Stored items
»»

-- pv_equiv track=rewrite | github.com/hojoon123/PythonAlgorithems | 08.그리디/240115-23_Greedy/3109_빵집.py | dfs
-- ===== SOURCE A (Python) =====
-- def dfs(x, y, r, c, dx, visited, world):
--     for i in range(3):
--         nx = x + dx[i]
--         ny = y + 1
--         if nx < 0 or nx >= r or ny < 0 or ny >= c:
--             continue
--         if visited[nx][ny] == 0 and world[nx][ny] == '.':
--             visited[nx][ny] = 1
--             if ny == c - 1:
--                 return True
--
--             if dfs(nx,ny , r, c, dx, visited, world):
--                 return True
--     return False
-- ===== SOURCE B (Python) =====
-- def dfs(x, y, r, c, dx, visited, world):
--     # Iterative DFS with an explicit stack instead of recursion.
--     # Pushes the three next-column neighbors in reverse priority order so that
--     # dx[0] is popped first; validity/visited checks are done at pop time.
--     stack = [(x + dx[i], y + 1) for i in range(2, -1, -1)]
--     while stack:
--         nx, ny = stack.pop()
--         if nx < 0 or nx >= r or ny < 0 or ny >= c:
--             continue
--         if visited[nx][ny] == 0 and world[nx][ny] == '.':
--             visited[nx][ny] = 1
--             if ny == c - 1:
--                 return True
--             for i in range(2, -1, -1):
--                 stack.append((nx + dx[i], ny + 1))
--     return False
-- ===== Notes on version B (the rewrite author's own statement) =====
-- stated objective: alternative
-- what changed: The greedy grid DFS is rewritten from recursion into an iterative loop over an explicit stack, with neighbors pushed in reverse priority order and the validity/visited check redone at pop time; it marks the same visited cells in the same order and returns the same Boolean.
-- outside the precondition, e.g. on dfs(0, -1, 1, 1, [0], [[0]], [['.']]): A returns True, B raises IndexError; on dfs(0, -1, 2, 1, [0, 0, 0], [[0]], [['x']]): A returns False, B returns False
import Mathlib
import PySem

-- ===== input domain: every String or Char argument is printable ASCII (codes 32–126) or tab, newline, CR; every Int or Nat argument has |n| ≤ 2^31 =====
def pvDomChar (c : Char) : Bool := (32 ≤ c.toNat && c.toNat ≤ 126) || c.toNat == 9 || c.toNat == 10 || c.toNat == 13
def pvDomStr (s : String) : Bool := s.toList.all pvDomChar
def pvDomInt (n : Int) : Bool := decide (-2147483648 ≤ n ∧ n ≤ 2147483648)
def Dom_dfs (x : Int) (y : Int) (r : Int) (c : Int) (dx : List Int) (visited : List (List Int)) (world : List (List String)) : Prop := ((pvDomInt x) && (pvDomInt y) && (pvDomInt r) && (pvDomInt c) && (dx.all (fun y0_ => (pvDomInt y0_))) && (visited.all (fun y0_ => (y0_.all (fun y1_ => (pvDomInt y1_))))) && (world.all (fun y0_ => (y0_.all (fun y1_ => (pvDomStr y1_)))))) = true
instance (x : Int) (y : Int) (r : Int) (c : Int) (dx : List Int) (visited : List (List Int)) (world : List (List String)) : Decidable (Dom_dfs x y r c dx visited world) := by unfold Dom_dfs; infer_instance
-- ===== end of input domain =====

-- B rewrites the recursive greedy DFS as an iterative loop over an explicit stack (neighbors pushed
-- in reverse priority order, checks redone at pop time); equivalence is proved for the RETURN VALUE;
-- both Pythons mutate `visited` in place, and B performs the same marks in the same order as A
-- (verified by testing, not by the theorem).

-- ===== PORT A =====
-- shared 2-D indexing helpers: inside Pre_ every performed access is in range, so `getD` is exact
def pvGet2 (v : List (List Int)) (i j : Int) : Int := (v.getD i.toNat []).getD j.toNat 0
def pvGetS (w : List (List String)) (i j : Int) : String := (w.getD i.toNat []).getD j.toNat ""
def pvSet2 (v : List (List Int)) (i j : Int) : List (List Int) :=
  v.set i.toNat ((v.getD i.toNat []).set j.toNat 1)

-- A's recursion, step for step: the `for i in range(3)` loop is the list [0,1,2]; the Nat fuel is a
-- pure totality guard — the 0-branch is only reachable at column y + fuel ≥ c + 2, where the bounds
-- check has already skipped the cell, so it never alters the computed value.
def goA (r : Int) (c : Int) (dx : List Int) (world : List (List String)) :
    Nat → Int → Int → List Nat → List (List Int) → Bool × List (List Int)
  | _, _, _, [], v => (false, v)
  | g, x, y, i :: is, v =>
    let nx := x + dx.getD i 0
    let ny := y + 1
    if nx < 0 ∨ r ≤ nx ∨ ny < 0 ∨ c ≤ ny then goA r c dx world g x y is v
    else if pvGet2 v nx ny = 0 ∧ pvGetS world nx ny = "." then
      if ny = c - 1 then (true, pvSet2 v nx ny)
      else
        match g with
        | 0 => goA r c dx world 0 x y is (pvSet2 v nx ny)  -- fuel guard, never reached (see above)
        | g' + 1 =>
          let p := goA r c dx world g' nx ny [0, 1, 2] (pvSet2 v nx ny)
          if p.1 then p else goA r c dx world (g' + 1) x y is p.2
    else goA r c dx world g x y is v
  termination_by g x y l _ => (g, l.length)

def dfs (x : Int) (y : Int) (r : Int) (c : Int) (dx : List Int) (visited : List (List Int)) (world : List (List String)) : Bool :=
  (goA r c dx world ((c - y).toNat + 1) x y [0, 1, 2] visited).1

-- ===== PORT B =====
-- Source B's explicit stack; the head of the list is the top of the stack (python pushes i = 2,1,0 and
-- pops from the end, so i = 0 is on top).  Entries carry the same Nat fuel as goA, again a pure
-- totality guard whose 0-branch is unreachable (column y + fuel ≥ c + 2 fails the bounds check).
def goB (r : Int) (c : Int) (dx : List Int) (world : List (List String)) :
    List (Nat × Int × Int) → List (List Int) → Bool
  | [], _ => false
  | (g, nx, ny) :: rest, v =>
    if nx < 0 ∨ r ≤ nx ∨ ny < 0 ∨ c ≤ ny then goB r c dx world rest v
    else if pvGet2 v nx ny = 0 ∧ pvGetS world nx ny = "." then
      if ny = c - 1 then true
      else
        match g with
        | 0 => goB r c dx world rest (pvSet2 v nx ny)  -- fuel guard, never reached (see above)
        | g' + 1 =>
          goB r c dx world
            ((g', nx + dx.getD 0 0, ny + 1) :: (g', nx + dx.getD 1 0, ny + 1) ::
             (g', nx + dx.getD 2 0, ny + 1) :: rest) (pvSet2 v nx ny)
    else goB r c dx world rest v
  termination_by st _ => (st.map (fun e => 4 ^ e.1)).sum
  decreasing_by
  all_goals simp [pow_succ]
  all_goals nlinarith [pow_pos (show 0 < 4 by norm_num) g']

def dfs_alt (x : Int) (y : Int) (r : Int) (c : Int) (dx : List Int) (visited : List (List Int)) (world : List (List String)) : Bool :=
  goB r c dx world
    [((c - y).toNat + 1, x + dx.getD 0 0, y + 1),
     ((c - y).toNat + 1, x + dx.getD 1 0, y + 1),
     ((c - y).toNat + 1, x + dx.getD 2 0, y + 1)] visited

-- ===== PRECONDITION & SPEC =====
-- Pre_ excludes inputs on which the bound-checked indexing can raise: dx with fewer than 3 entries
-- (A indexes dx lazily and can return before reaching the missing index, B reads all three upfront
-- and raises there), and grids with fewer than r rows or rows shorter than c unless provably no
-- cell is ever inspected (next column out of range, or all three neighbor rows out of range);
-- on deeper-shaped grids A can still return if its path happens to avoid every missing cell.
def Pre_dfs (x : Int) (y : Int) (r : Int) (c : Int) (dx : List Int) (visited : List (List Int)) (world : List (List String)) : Prop :=
  3 ≤ dx.length ∧
  ((r.toNat ≤ visited.length ∧ r.toNat ≤ world.length ∧
    (∀ row ∈ visited, c.toNat ≤ row.length) ∧ (∀ row ∈ world, c.toNat ≤ row.length)) ∨
   y + 1 < 0 ∨ c ≤ y + 1 ∨ (∀ d ∈ dx.take 3, x + d < 0 ∨ r ≤ x + d))
instance (x : Int) (y : Int) (r : Int) (c : Int) (dx : List Int) (visited : List (List Int)) (world : List (List String)) : Decidable (Pre_dfs x y r c dx visited world) := by unfold Pre_dfs; infer_instance

def pvWitness_dfs : Int × Int × Int × Int × List Int × List (List Int) × List (List String) :=
  (0, 0, 2, 3, [-1, 0, 1], [[0, 0, 0], [0, 0, 0]], [[".", ".", "."], [".", ".", "."]])

def Spec_dfs (x : Int) (y : Int) (r : Int) (c : Int) (dx : List Int) (visited : List (List Int)) (world : List (List String)) (out : Bool) : Prop := out = dfs_alt x y r c dx visited world
instance (x : Int) (y : Int) (r : Int) (c : Int) (dx : List Int) (visited : List (List Int)) (world : List (List String)) (out : Bool) : Decidable (Spec_dfs x y r c dx visited world out) := by unfold Spec_dfs; infer_instance

-- ===== CLAIM (what is proved, stated in full; the proofs are below) =====
def Claim_equal_dfs : Prop := ∀ (x : Int) (y : Int) (r : Int) (c : Int) (dx : List Int) (visited : List (List Int)) (world : List (List String)), Dom_dfs x y r c dx visited world → Pre_dfs x y r c dx visited world → Spec_dfs x y r c dx visited world (dfs x y r c dx visited world)

-- ===== LEMMAS AND PROOFS =====
-- The stack machine linearizes the recursion: running goB on the entries for node (x,y)'s pending
-- neighbor indices l (each carrying fuel g) on top of `rest` equals running goA g on l and, if that
-- fails, continuing goB on `rest` with the visited grid goA left behind.
theorem pv_key (r : Int) (c : Int) (dx : List Int) (world : List (List String)) :
    ∀ (g : Nat) (x y : Int) (l : List Nat) (rest : List (Nat × Int × Int)) (v : List (List Int)),
      goB r c dx world (l.map (fun i => (g, x + dx.getD i 0, y + 1)) ++ rest) v =
        (if (goA r c dx world g x y l v).1 then true
         else goB r c dx world rest (goA r c dx world g x y l v).2) := by
  intro g
  induction g with
  | zero =>
    intro x y l
    induction l with
    | nil => intro rest v; simp [goA]
    | cons i is ih =>
      intro rest v
      by_cases h1 : (x + dx.getD i 0 < 0 ∨ r ≤ x + dx.getD i 0 ∨ y + 1 < 0 ∨ c ≤ y + 1)
      · simp only [List.map_cons, List.cons_append, goB, goA, if_pos h1]; exact ih rest v
      · by_cases h2 : (pvGet2 v (x + dx.getD i 0) (y + 1) = 0 ∧ pvGetS world (x + dx.getD i 0) (y + 1) = ".")
        · by_cases h3 : (y + 1 : Int) = c - 1
          · simp only [List.map_cons, List.cons_append, goB, goA, if_neg h1, if_pos h2, if_pos h3]
            simp
          · simp only [List.map_cons, List.cons_append, goB, goA, if_neg h1, if_pos h2, if_neg h3]
            exact ih rest (pvSet2 v (x + dx.getD i 0) (y + 1))
        · simp only [List.map_cons, List.cons_append, goB, goA, if_neg h1, if_neg h2]; exact ih rest v
  | succ g' ihg =>
    intro x y l
    induction l with
    | nil => intro rest v; simp [goA]
    | cons i is ih =>
      intro rest v
      by_cases h1 : (x + dx.getD i 0 < 0 ∨ r ≤ x + dx.getD i 0 ∨ y + 1 < 0 ∨ c ≤ y + 1)
      · simp only [List.map_cons, List.cons_append, goB, goA, if_pos h1]; exact ih rest v
      · by_cases h2 : (pvGet2 v (x + dx.getD i 0) (y + 1) = 0 ∧ pvGetS world (x + dx.getD i 0) (y + 1) = ".")
        · by_cases h3 : (y + 1 : Int) = c - 1
          · simp only [List.map_cons, List.cons_append, goB, goA, if_neg h1, if_pos h2, if_pos h3]
            simp
          · simp only [List.map_cons, List.cons_append, goB, goA, if_neg h1, if_pos h2, if_neg h3]
            have hrec := ihg (x + dx.getD i 0) (y + 1) [0, 1, 2]
              (is.map (fun j => (g' + 1, x + dx.getD j 0, y + 1)) ++ rest)
              (pvSet2 v (x + dx.getD i 0) (y + 1))
            simp only [List.map_cons, List.map_nil, List.cons_append, List.nil_append] at hrec
            rw [hrec]
            by_cases hp : (goA r c dx world g' (x + dx.getD i 0) (y + 1) [0, 1, 2]
                 (pvSet2 v (x + dx.getD i 0) (y + 1))).1 = true
            all_goals simp only [List.getD_eq_getElem?_getD] at hp ih
            · simp [hp]
            · simp [hp, ih]
        · simp only [List.map_cons, List.cons_append, goB, goA, if_neg h1, if_neg h2]; exact ih rest v

-- ===== VERDICT (by name: the statement is the Claim_ definition above) =====
theorem dfs_spec : Claim_equal_dfs := by
  intro x y r c dx visited world _ _
  unfold Spec_dfs dfs dfs_alt
  have h := pv_key r c dx world ((c - y).toNat + 1) x y [0, 1, 2] [] visited
  simp only [List.map_cons, List.map_nil, List.append_nil] at h
  rw [h]
  by_cases hp : (goA r c dx world ((c - y).toNat + 1) x y [0, 1, 2] visited).1 <;> simp [hp, goB]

««

Please make an exact copy of the lines above from the line with "Nat → Int →" through the line with "else goA r c dx world g x y is v", both ends included.

§ **REPLY**
    Nat → Int → Int → List Nat → List (List Int) → Bool × List (List Int)
  | _, _, _, [], v => (false, v)
  | g, x, y, i :: is, v =>
    let nx := x + dx.getD i 0
    let ny := y + 1
    if nx < 0 ∨ r ≤ nx ∨ ny < 0 ∨ c ≤ ny then goA r c dx world g x y is v
    else if pvGet2 v nx ny = 0 ∧ pvGetS world nx ny = "." then
      if ny = c - 1 then (true, pvSet2 v nx ny)
      else
        match g with
        | 0 => goA r c dx world 0 x y is (pvSet2 v nx ny)  -- fuel guard, never reached (see above)
        | g' + 1 =>
          let p := goA r c dx world g' nx ny [0, 1, 2] (pvSet2 v nx ny)
          if p.1 then p else goA r c dx world (g' + 1) x y is p.2
    else goA r c dx world g x y is v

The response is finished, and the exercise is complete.